Where the Trump election case stands now

In their Jan. 8 court motion, Roman and Merchant alleged that Willis created a professional conflict of interest by hiring the private lawyer Wade to oversee the sweeping election case and having an affair with him. They also alleged Willis had committed financial misconduct by going on vacations with Wade using some of the more than $650,000 he earned overseeing the case.

Both Willis and Wade denied those allegations and said they committed no wrongdoing. Fulton County Superior Court Judge Scott McAfee ruled March 15 that Willis could stay in charge of the election fraud case but only if Wade stepped down. He did so hours later.

Days later, McAfee allowed Trump and at least eight other co-defendants to take an emergency appeal of his ruling to the Georgia state Court of Appeals. The defense lawyers, including Merchant and Steven Sadow for Trump, not only want Willis and her entire office thrown off the case, but the charges dismissed altogether, as some of them petitioned in their initial court motions back in January.

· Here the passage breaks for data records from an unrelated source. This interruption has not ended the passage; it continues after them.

-- pv_equiv track=rewrite | github.com/saartanel/iti0102-2019 | pr07_pyramid/pyramid.py | make_pyramid
-- ===== SOURCE A (Python) =====
-- def make_pyramid(base: int, char: str) -> list:
--     """
--     Construct a pyramid with given base.
--
--     Pyramid should consist of given chars, all empty spaces in the pyramid list are ' '.
--     Pyramid height depends on base length. Lowest floor consists of base-number chars.
--     Every floor has 2 chars less than the floor lower to it.
--     make_pyramid(3, "A") ->
--     [
--         [' ', 'A', ' '],
--         ['A', 'A', 'A']
--     ]
--     make_pyramid(6, 'a') ->
--     [
--         [' ', ' ', 'a', 'a', ' ', ' '],
--         [' ', 'a', 'a', 'a', 'a', ' '],
--         ['a', 'a', 'a', 'a', 'a', 'a']
--     ]
--     :param base: int
--     :param char: str
--     :return: list
--     """
--     pyramid = []
--     a = base
--     b = 0
--     for i in range(base):
--         while a > 0:
--             append_line = [" " for _ in range(int(b / 2))] + [char for _ in range(a)] + [" " for _ in range(int(b / 2))]
--             a = a - 2
--             b = b + 2
--             pyramid.append(append_line)
--     pyramid.reverse()
--     return pyramid
-- ===== SOURCE B (Python) =====
-- def make_pyramid(base: int, char: str) -> list:
--     floors = (base + 1) // 2
--
--     def row(pad):
--         return [" "] * pad + [char] * (base - 2 * pad) + [" "] * pad
--
--     return [row(floors - 1 - k) for k in range(floors)]
-- ===== Notes on version B (the rewrite author's own statement) =====
-- stated objective: simpler
-- what changed: B computes floors=(base+1)//2 up front and builds rows top-down by index (pad = floors-1-k) in one comprehension, replacing A's bottom-up while-loop with running counters nested in a redundant for-loop followed by a reverse.
import Mathlib
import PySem

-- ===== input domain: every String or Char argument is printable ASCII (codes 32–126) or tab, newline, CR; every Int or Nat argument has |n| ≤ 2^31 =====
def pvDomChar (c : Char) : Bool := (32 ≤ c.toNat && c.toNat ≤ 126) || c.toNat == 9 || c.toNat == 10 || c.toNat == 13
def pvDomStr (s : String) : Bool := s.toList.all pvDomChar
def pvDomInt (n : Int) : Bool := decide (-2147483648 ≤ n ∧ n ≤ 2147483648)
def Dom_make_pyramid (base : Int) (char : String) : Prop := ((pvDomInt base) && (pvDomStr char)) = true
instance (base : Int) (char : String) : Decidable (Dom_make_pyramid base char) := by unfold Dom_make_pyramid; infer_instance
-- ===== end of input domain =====

-- B builds the rows top-down from a closed-form floor count instead of A's
-- bottom-up counter while-loop (inside a redundant for-loop) plus a reverse;
-- objective: simpler.

-- ===== PORT A =====
-- the 'while a > 0' body: appends one row and updates the counters a, b
def pvWhileA (char : String) (a b : Int) (pyr : List (List String)) :
    List (List String) × Int × Int :=
  if a > 0 then
    -- append_line = [" "]*int(b/2) + [char]*a + [" "]*int(b/2)  (b is even and ≥ 0 here)
    pvWhileA char (a - 2) (b + 2)
      (pyr ++ [List.replicate ((b / 2).toNat) " " ++ List.replicate a.toNat char ++
        List.replicate ((b / 2).toNat) " "])
  else (pyr, a, b)
termination_by a.toNat
decreasing_by omega

def make_pyramid (base : Int) (char : String) : List (List String) :=
  let st := (PySem.List.pyRange 0 base 1).foldl
    (fun (st : List (List String) × Int × Int) _ => pvWhileA char st.2.1 st.2.2 st.1)
    ([], base, 0)
  st.1.reverse

-- ===== PORT B =====
-- row pad = [" "]*pad + [char]*(base-2*pad) + [" "]*pad
def pvRowB (base : Int) (char : String) (pad : Int) : List String :=
  List.replicate pad.toNat " " ++ List.replicate (base - 2 * pad).toNat char ++
    List.replicate pad.toNat " "

def make_pyramid_alt (base : Int) (char : String) : List (List String) :=
  let floors := PySem.Int.floordiv (base + 1) 2
  (PySem.List.pyRange 0 floors 1).map (fun k => pvRowB base char (floors - 1 - k))

-- ===== PRECONDITION & SPEC =====
def Spec_make_pyramid (base : Int) (char : String) (out : List (List String)) : Prop := out = make_pyramid_alt base char
instance (base : Int) (char : String) (out : List (List String)) : Decidable (Spec_make_pyramid base char out) := by unfold Spec_make_pyramid; infer_instance

-- ===== CLAIM (what is proved, stated in full; the proofs are below) =====
def Claim_equal_make_pyramid : Prop := ∀ (base : Int) (char : String), Dom_make_pyramid base char → Spec_make_pyramid base char (make_pyramid base char)

-- ===== LEMMAS AND PROOFS =====

-- the rows produced by the while loop, without the accumulator
def pvRows (char : String) (a b : Int) : List (List String) :=
  if a > 0 then
    (List.replicate ((b / 2).toNat) " " ++ List.replicate a.toNat char ++
      List.replicate ((b / 2).toNat) " ") :: pvRows char (a - 2) (b + 2)
  else []
termination_by a.toNat
decreasing_by omega

theorem pvWhileA_fst (char : String) (a b : Int) (pyr : List (List String)) :
    (pvWhileA char a b pyr).1 = pyr ++ pvRows char a b := by
  induction a, b, pyr using pvWhileA.induct char with
  | case1 a b pyr h ih =>
    rw [pvWhileA, pvRows, if_pos h, if_pos h]
    simpa using ih
  | case2 a b pyr h =>
    rw [pvWhileA, pvRows, if_neg h, if_neg h]
    simp

theorem pvWhileA_nonpos (char : String) (a b : Int) (pyr : List (List String)) :
    (pvWhileA char a b pyr).2.1 ≤ 0 := by
  induction a, b, pyr using pvWhileA.induct char with
  | case1 a b pyr h ih => rw [pvWhileA, if_pos h]; exact ih
  | case2 a b pyr h => rw [pvWhileA, if_neg h]; show a ≤ 0; omega

theorem pvFold_const (char : String) (l : List Int)
    (st : List (List String) × Int × Int) (h : st.2.1 ≤ 0) :
    l.foldl (fun (st : List (List String) × Int × Int) _ =>
      pvWhileA char st.2.1 st.2.2 st.1) st = st := by
  obtain ⟨p, a, b⟩ := st
  simp only at h
  induction l with
  | nil => rfl
  | cons x xs ih =>
    have hs : pvWhileA char a b p = (p, a, b) := by
      rw [pvWhileA, if_neg (by omega)]
    simpa [hs] using ih

theorem pvRows_closed (char : String) (n : Nat) :
    ∀ a b : Int, a + 1 ≤ 2 * n + 1 → 2 * n - 1 ≤ a →
      pvRows char a b =
        (List.range n).map (fun k : Nat =>
          List.replicate (((b + 2 * (k : Int)) / 2).toNat) " " ++
            List.replicate (a - 2 * (k : Int)).toNat char ++
            List.replicate (((b + 2 * (k : Int)) / 2).toNat) " ") := by
  induction n with
  | zero =>
    intro a b h1 h2
    rw [pvRows, if_neg (by omega)]
    simp [List.range_zero]
  | succ m ih =>
    intro a b h1 h2
    rw [pvRows, if_pos (by omega), List.range_succ_eq_map, List.map_cons, List.map_map]
    congr 1
    · norm_num
    · rw [ih (a - 2) (b + 2) (by omega) (by omega)]
      apply List.map_congr_left
      intro k _
      simp only [Function.comp_apply]
      have h3 : b + 2 + 2 * (k : Int) = b + 2 * ((k.succ : Nat) : Int) := by push_cast; ring
      have h4 : a - 2 - 2 * (k : Int) = a - 2 * ((k.succ : Nat) : Int) := by push_cast; ring
      rw [h3, h4]

theorem make_pyramid_eq (base : Int) (char : String) :
    make_pyramid base char = make_pyramid_alt base char := by
  by_cases hb : base ≤ 0
  · have hf : PySem.Int.floordiv (base + 1) 2 ≤ 0 := by
      rw [PySem.Int.floordiv_eq_ediv_of_pos (by omega)]; omega
    rw [make_pyramid, make_pyramid_alt]
    rw [PySem.List.pyRange_one_eq_nil hb, PySem.List.pyRange_one_eq_nil hf]
    simp
  · rw [not_le] at hb
    -- number of floors as a Nat
    set n : Nat := ((base + 1) / 2).toNat with hn
    have hfl : PySem.Int.floordiv (base + 1) 2 = (n : Int) := by
      rw [PySem.Int.floordiv_eq_ediv_of_pos (by omega)]; omega
    have hnpos : 0 < n := by omega
    -- A side: the outer for-loop runs the while loop once, then is constant
    rw [make_pyramid]
    rw [PySem.List.pyRange_one_cons hb]
    simp only [List.foldl_cons]
    rw [pvFold_const char _ _ (pvWhileA_nonpos char base 0 [])]
    rw [pvWhileA_fst]
    rw [pvRows_closed char n base 0 (by omega) (by omega)]
    -- B side
    rw [make_pyramid_alt, hfl, PySem.List.pyRange_one]
    simp only [List.map_map, sub_zero, Int.toNat_natCast]
    -- compare element by element
    apply List.ext_getElem
    · simp
    · intro i h1 h2
      simp only [List.getElem_reverse, List.nil_append, List.length_map,
        List.length_range, List.getElem_map, List.getElem_range]
      have hi : i < n := by simpa using h2
      have e1 : ((0 + 2 * ((n - 1 - i : Nat) : Int)) / 2).toNat = n - 1 - i := by omega
      have e2 : (base - 2 * ((n - 1 - i : Nat) : Int)).toNat
          = (base - 2 * ((n : Int) - 1 - (0 + (i : Int)))).toNat := by omega
      have e3 : ((n : Int) - 1 - (0 + (i : Int))).toNat = n - 1 - i := by omega
      simp only [pvRowB, Function.comp_apply]
      rw [e1, e2, e3]

-- ===== VERDICT (by name: the statement is the Claim_ definition above) =====
theorem make_pyramid_spec : Claim_equal_make_pyramid := by
  intro base char _
  unfold Spec_make_pyramid
  exact make_pyramid_eq base char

Why Willis thinks the trial could still go before Election Day

In her exclusive interview with CNN on Saturday, Willis acknowledged that the election racketeering case against Trump and the others was clouded by more than two months of legal wrangling over the motion to disqualify her. That included explosive − and unproven − allegations by Roman’s defense team and others that Willis and Wade began their affair long before she hired him to oversee the case in November 2021 and then lied about it under oath in order to preserve the case and their lead roles in it.

McAfee held nearly three full days of evidentiary hearings the issues before issuing his much-awaited ruling that defense lawyers had failed to prove that Willis had a conflict of interest. But the Republican-appointed judge sharply criticized Willis, saying she had created the “significant appearance of impropriety that infects the current structure of the prosecution team” by having a romantic relationship with Wade. McAfee also said Willis and Wade had severely damaged their credibility while on the witness stand, and that “an odor of mendacity remains” due to “reasonable questions” over whether they had “testified untruthfully about the timing of their relationship.”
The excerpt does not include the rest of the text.